Physicians and nursing and midwifery personnel (per 10,000 population)
Physicians: Physicians include generalists and specialists. Nursing and midwifery personnel: Nursing and midwifery personnel include professional nurses, professional midwives, auxiliary nurses, auxiliary midwives, enrolled nurses, enrolled midwives and other personnel, such as dental nurses and primary care nurses.

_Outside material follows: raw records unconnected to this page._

-- pv_equiv track=rewrite | github.com/BrrrJia/lexicon-sentiment-analysis | senti_final.py | label_sentiment
-- ===== SOURCE A (Python) =====
-- def label_sentiment(lemmatized_review: list[str], lexicon: dict) -> str:
--     """
--     analyzes the sentiment of a lemmatized review and assigns it a label
--     :param lemmatized_review: list of lemmata in a review
--     :param lexicon: dict produced with read_lexicon(), containing words as
--     keys and sentiment information as values
--     :return: label: string indicating sentiment of the analyzed review
--     """
--     # default label is 'neutral' (no occurrences of positive or negative words)
--     label = 'neutral'
--     pos_words, neg_words = 0, 0  # track occurrences of positive or negative words
--     for lemma in lemmatized_review:
--         try:
--             sentiment = lexicon[lemma][0]
--             # check if lemma is positive or negative
--             if sentiment[:3] == 'NEG':
--                 neg_words += 1
--             elif sentiment[:3] == 'POS':
--                 pos_words += 1
--         except:  # if lemma not in lexicon
--             pass
--     # label review according to count of positive and negative words
--     if pos_words == 0 and neg_words > 0:
--         label = 'negativ'
--     elif neg_words == 0 and pos_words > 0:
--         label = 'positiv'
--     elif pos_words > 0 and neg_words > 0:
--         label = 'gemischt'
--     return label
-- ===== SOURCE B (Python) =====
-- def label_sentiment(lemmatized_review: list[str], lexicon: dict) -> str:
--     # Precompute the positive and negative vocabularies once, then decide by set presence.
--     pos_words = {w for w, s in lexicon.items() if s and s[0][:3] == 'POS'}
--     neg_words = {w for w, s in lexicon.items() if s and s[0][:3] == 'NEG'}
--     review = set(lemmatized_review)
--     has_pos = not pos_words.isdisjoint(review)
--     has_neg = not neg_words.isdisjoint(review)
--     return ('gemischt' if has_pos and has_neg else
--             'positiv' if has_pos else
--             'negativ' if has_neg else
--             'neutral')
-- ===== Notes on version B (the rewrite author's own statement) =====
-- stated objective: alternative
-- what changed: B precomputes the positive/negative vocabularies from the lexicon once as sets and decides the label by set-disjointness tests on the deduplicated review, instead of A's per-lemma try/except lookup with two running counters and a four-branch count ladder; Pre_ only excludes association lists with duplicate keys, which represent no Python dict.
import Mathlib
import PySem

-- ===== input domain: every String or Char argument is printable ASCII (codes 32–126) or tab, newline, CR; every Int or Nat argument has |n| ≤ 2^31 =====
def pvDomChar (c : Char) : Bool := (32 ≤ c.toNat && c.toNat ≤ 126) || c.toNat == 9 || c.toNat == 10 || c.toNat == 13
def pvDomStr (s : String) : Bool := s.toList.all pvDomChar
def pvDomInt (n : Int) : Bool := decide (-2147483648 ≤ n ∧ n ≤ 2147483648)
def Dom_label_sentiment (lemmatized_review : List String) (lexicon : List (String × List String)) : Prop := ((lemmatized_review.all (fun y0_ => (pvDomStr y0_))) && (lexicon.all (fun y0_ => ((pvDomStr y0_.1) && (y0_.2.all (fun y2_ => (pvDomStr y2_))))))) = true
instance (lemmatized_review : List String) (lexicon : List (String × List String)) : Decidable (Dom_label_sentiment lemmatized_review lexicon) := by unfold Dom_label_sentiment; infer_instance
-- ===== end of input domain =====

-- B replaces A's per-lemma counting loop by precomputed POS/NEG vocabularies and set-presence dispatch (alternative decomposition, not claimed faster).


-- ===== PORT A =====
-- loop body of A: try: sentiment = lexicon[lemma][0]; count NEG/POS; except: pass
def stepA (lexicon : List (String × List String)) (acc : Nat × Nat) (lem : String) : Nat × Nat :=
  match (PySem.Dict.mk lexicon).get? lem with
  | none => acc                                   -- KeyError swallowed by bare except
  | some vs =>
    match PySem.List.pyGet? vs 0 with
    | none => acc                                 -- IndexError swallowed by bare except
    | some sentiment =>
      if PySem.Str.slice sentiment none (some 3) == "NEG" then (acc.1, acc.2 + 1)
      else if PySem.Str.slice sentiment none (some 3) == "POS" then (acc.1 + 1, acc.2)
      else acc

def label_sentiment (lemmatized_review : List String) (lexicon : List (String × List String)) : String :=
  -- label = 'neutral'; pos_words, neg_words = 0, 0; for lemma in ...
  let counts : Nat × Nat := lemmatized_review.foldl (stepA lexicon) (0, 0)
  if counts.1 == 0 && decide (counts.2 > 0) then "negativ"
  else if counts.2 == 0 && decide (counts.1 > 0) then "positiv"
  else if decide (counts.1 > 0) && decide (counts.2 > 0) then "gemischt"
  else "neutral"

-- ===== PORT B =====
def label_sentiment_alt (lemmatized_review : List String) (lexicon : List (String × List String)) : String :=
  let pos_words : PySem.Set String := PySem.Set.ofList ((lexicon.filter (fun p =>
    match p.2 with
    | [] => false
    | s :: _ => PySem.Str.slice s none (some 3) == "POS")).map Prod.fst)
  let neg_words : PySem.Set String := PySem.Set.ofList ((lexicon.filter (fun p =>
    match p.2 with
    | [] => false
    | s :: _ => PySem.Str.slice s none (some 3) == "NEG")).map Prod.fst)
  let review : PySem.Set String := PySem.Set.ofList lemmatized_review
  let has_pos := !(PySem.Set.isdisjoint pos_words review)
  let has_neg := !(PySem.Set.isdisjoint neg_words review)
  if has_pos && has_neg then "gemischt"
  else if has_pos then "positiv"
  else if has_neg then "negativ"
  else "neutral"

-- ===== PRECONDITION & SPEC =====
-- Pre_ excludes association lists whose keys repeat: they represent no Python dict (dict keys are
-- unique), and only there could A's first-match lookup and B's whole-list scan disagree.
def Pre_label_sentiment (lemmatized_review : List String) (lexicon : List (String × List String)) : Prop :=
  (lexicon.map Prod.fst).Nodup
instance (lemmatized_review : List String) (lexicon : List (String × List String)) : Decidable (Pre_label_sentiment lemmatized_review lexicon) := by unfold Pre_label_sentiment; infer_instance
def pvWitness_label_sentiment : List String × (List (String × List String)) := (["gut", "schlecht"], [("gut", ["POS1.0"]), ("schlecht", ["NEG1.0"])])

def Spec_label_sentiment (lemmatized_review : List String) (lexicon : List (String × List String)) (out : String) : Prop := out = label_sentiment_alt lemmatized_review lexicon
instance (lemmatized_review : List String) (lexicon : List (String × List String)) (out : String) : Decidable (Spec_label_sentiment lemmatized_review lexicon out) := by unfold Spec_label_sentiment; infer_instance

-- ===== CLAIM (what is proved, stated in full; the proofs are below) =====
def Claim_equal_label_sentiment : Prop := ∀ (lemmatized_review : List String) (lexicon : List (String × List String)), Dom_label_sentiment lemmatized_review lexicon → Pre_label_sentiment lemmatized_review lexicon → Spec_label_sentiment lemmatized_review lexicon (label_sentiment lemmatized_review lexicon)

-- ===== LEMMAS AND PROOFS =====

-- "lemma w is looked up (first match) to a POS/NEG entry" — the predicate both sides turn on
def hits (lexicon : List (String × List String)) (tag : String) (w : String) : Bool :=
  match (PySem.Dict.mk lexicon).get? w with
  | some (s :: _) => PySem.Str.slice s none (some 3) == tag
  | _ => false

theorem foldA_counts (lexicon : List (String × List String)) (ls : List String) (p n : Nat) :
    ls.foldl (stepA lexicon) (p, n)
    = (p + ls.countP (hits lexicon "POS"), n + ls.countP (hits lexicon "NEG")) := by
  induction ls generalizing p n with
  | nil => simp
  | cons x xs ih =>
    simp only [List.foldl_cons, List.countP_cons]
    have hstep : ∀ q m, stepA lexicon (q, m) x
        = (q + (if hits lexicon "POS" x then 1 else 0), m + (if hits lexicon "NEG" x then 1 else 0)) := by
      intro q m
      unfold stepA hits
      rcases hg : (PySem.Dict.mk lexicon).get? x with _ | (_ | ⟨s, rest⟩)
      · simp
      · simp [PySem.List.pyGet?]
      · by_cases hneg : PySem.Str.slice s none (some 3) == "NEG"
        · have hpos : (PySem.Str.slice s none (some 3) == "POS") = false := by
            cases h : (PySem.Str.slice s none (some 3) == "POS")
            · rfl
            · exact absurd (beq_iff_eq.mp h ▸ beq_iff_eq.mp hneg) (by simp_all)
          simp [hneg, hpos]
        · by_cases hpos : PySem.Str.slice s none (some 3) == "POS" <;>
            simp [hneg, hpos]
    rw [hstep, ih]
    cases hits lexicon "POS" x <;> cases hits lexicon "NEG" x <;>
      simp [Prod.ext_iff] <;> omega

theorem mem_vocab_iff (lexicon : List (String × List String)) (tag w : String)
    (hnd : (lexicon.map Prod.fst).Nodup) :
    (w ∈ (lexicon.filter (fun p =>
      match p.2 with
      | [] => false
      | s :: _ => PySem.Str.slice s none (some 3) == tag)).map Prod.fst) ↔ hits lexicon tag w = true := by
  have hkeys : (PySem.Dict.mk lexicon).keys.Nodup := hnd
  unfold hits
  constructor
  · intro h
    obtain ⟨⟨k, v⟩, hmem, rfl⟩ := List.mem_map.mp h
    have hf := List.of_mem_filter hmem
    have hm := List.mem_of_mem_filter hmem
    rcases v with _ | ⟨s, rest⟩
    · simp at hf
    · have : (PySem.Dict.mk lexicon).get? k = some (s :: rest) :=
        (PySem.Dict.get?_eq_some_iff_mem_items (PySem.Dict.mk lexicon) k (s :: rest) hkeys).mpr hm
      simp_all
  · intro h
    rcases hg : (PySem.Dict.mk lexicon).get? w with _ | (_ | ⟨s, rest⟩)
    · simp [hg] at h
    · simp [hg] at h
    · simp only [hg] at h
      have hm : (w, s :: rest) ∈ lexicon :=
        (PySem.Dict.get?_eq_some_iff_mem_items (PySem.Dict.mk lexicon) w (s :: rest) hkeys).mp hg
      exact List.mem_map.mpr ⟨(w, s :: rest), List.mem_filter.mpr ⟨hm, by simpa using h⟩, rfl⟩

theorem hasTag_eq (lemmatized_review : List String) (lexicon : List (String × List String))
    (tag : String) (hnd : (lexicon.map Prod.fst).Nodup) :
    (!(PySem.Set.isdisjoint
        (PySem.Set.ofList ((lexicon.filter (fun p =>
          match p.2 with
          | [] => false
          | s :: _ => PySem.Str.slice s none (some 3) == tag)).map Prod.fst))
        (PySem.Set.ofList lemmatized_review)))
    = decide (0 < lemmatized_review.countP (hits lexicon tag)) := by
  rw [Bool.eq_iff_iff]
  rw [Bool.not_eq_eq_eq_not, Bool.not_true, ← Bool.not_eq_true, PySem.Set.isdisjoint_iff]
  simp only [not_forall, not_not, List.countP_pos_iff, PySem.Set.mem_ofList,
    decide_eq_true_eq]
  constructor
  · rintro ⟨x, hx, hr⟩
    exact ⟨x, hr, (mem_vocab_iff lexicon tag x hnd).mp hx⟩
  · rintro ⟨x, hr, hx⟩
    exact ⟨x, (mem_vocab_iff lexicon tag x hnd).mpr hx, hr⟩

-- ===== VERDICT (by name: the statement is the Claim_ definition above) =====
theorem label_sentiment_spec : Claim_equal_label_sentiment := by
  intro ls lex _ hpre
  unfold Spec_label_sentiment label_sentiment label_sentiment_alt
  rw [foldA_counts]
  simp only [hasTag_eq ls lex "POS" hpre, hasTag_eq ls lex "NEG" hpre]
  by_cases hP : 0 < ls.countP (hits lex "POS") <;>
    by_cases hN : 0 < ls.countP (hits lex "NEG") <;>
      simp_all [Nat.pos_iff_ne_zero, List.countP_eq_zero]
  obtain ⟨x, hx, hhx⟩ := hP
  obtain ⟨y, hy, hhy⟩ := hN
  rw [if_neg (fun h => by simpa [hhx] using h x hx),
      if_neg (fun h => by simpa [hhy] using h y hy)]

Hospital beds (per 10,000 population)
In-patient hospital beds include hospital and maternity beds and exclude cots and delivery beds.

Source

Sources of resources for health data: WHO Global Health Observatory. Expenditure data: WHO collects national health accounts and other data from countries. National sources collected by WHO include national health accounts reports, national accounts reports, general government accounts, public expenditure reviews, government expenditure by purpose reports (Classification of the Functions of Government), institutional reports of public entities involved in health-care provision or financing, notably social security and other health insurance compulsory agencies and ministry of finance reports. The most comprehensive and consistent data on health financing are generated from national health accounts. If national health accounts data are not available, WHO estimates are based on technical contacts in-country and publicly available documents and reports that are adjusted to the national health accounts framework. WHO sends estimates to the respective ministry of health every year for validation. Medical personnel and hospital bed data: WHO collects data from countries. Data collected include population censuses, labour force and employment surveys, health facility assessments and routine administrative information systems reports (on public expenditure, staffing and payroll, as well as professional training, registration and licensure). Most of the data from administrative sources are derived from published national health sector reviews and/or official country reports to WHO offices. Data obtained: 28 August 2013.

____________________
1 This excludes the Democratic People’s Republic of Korea, for which the latest data (2008) show a figure of $46 PPP.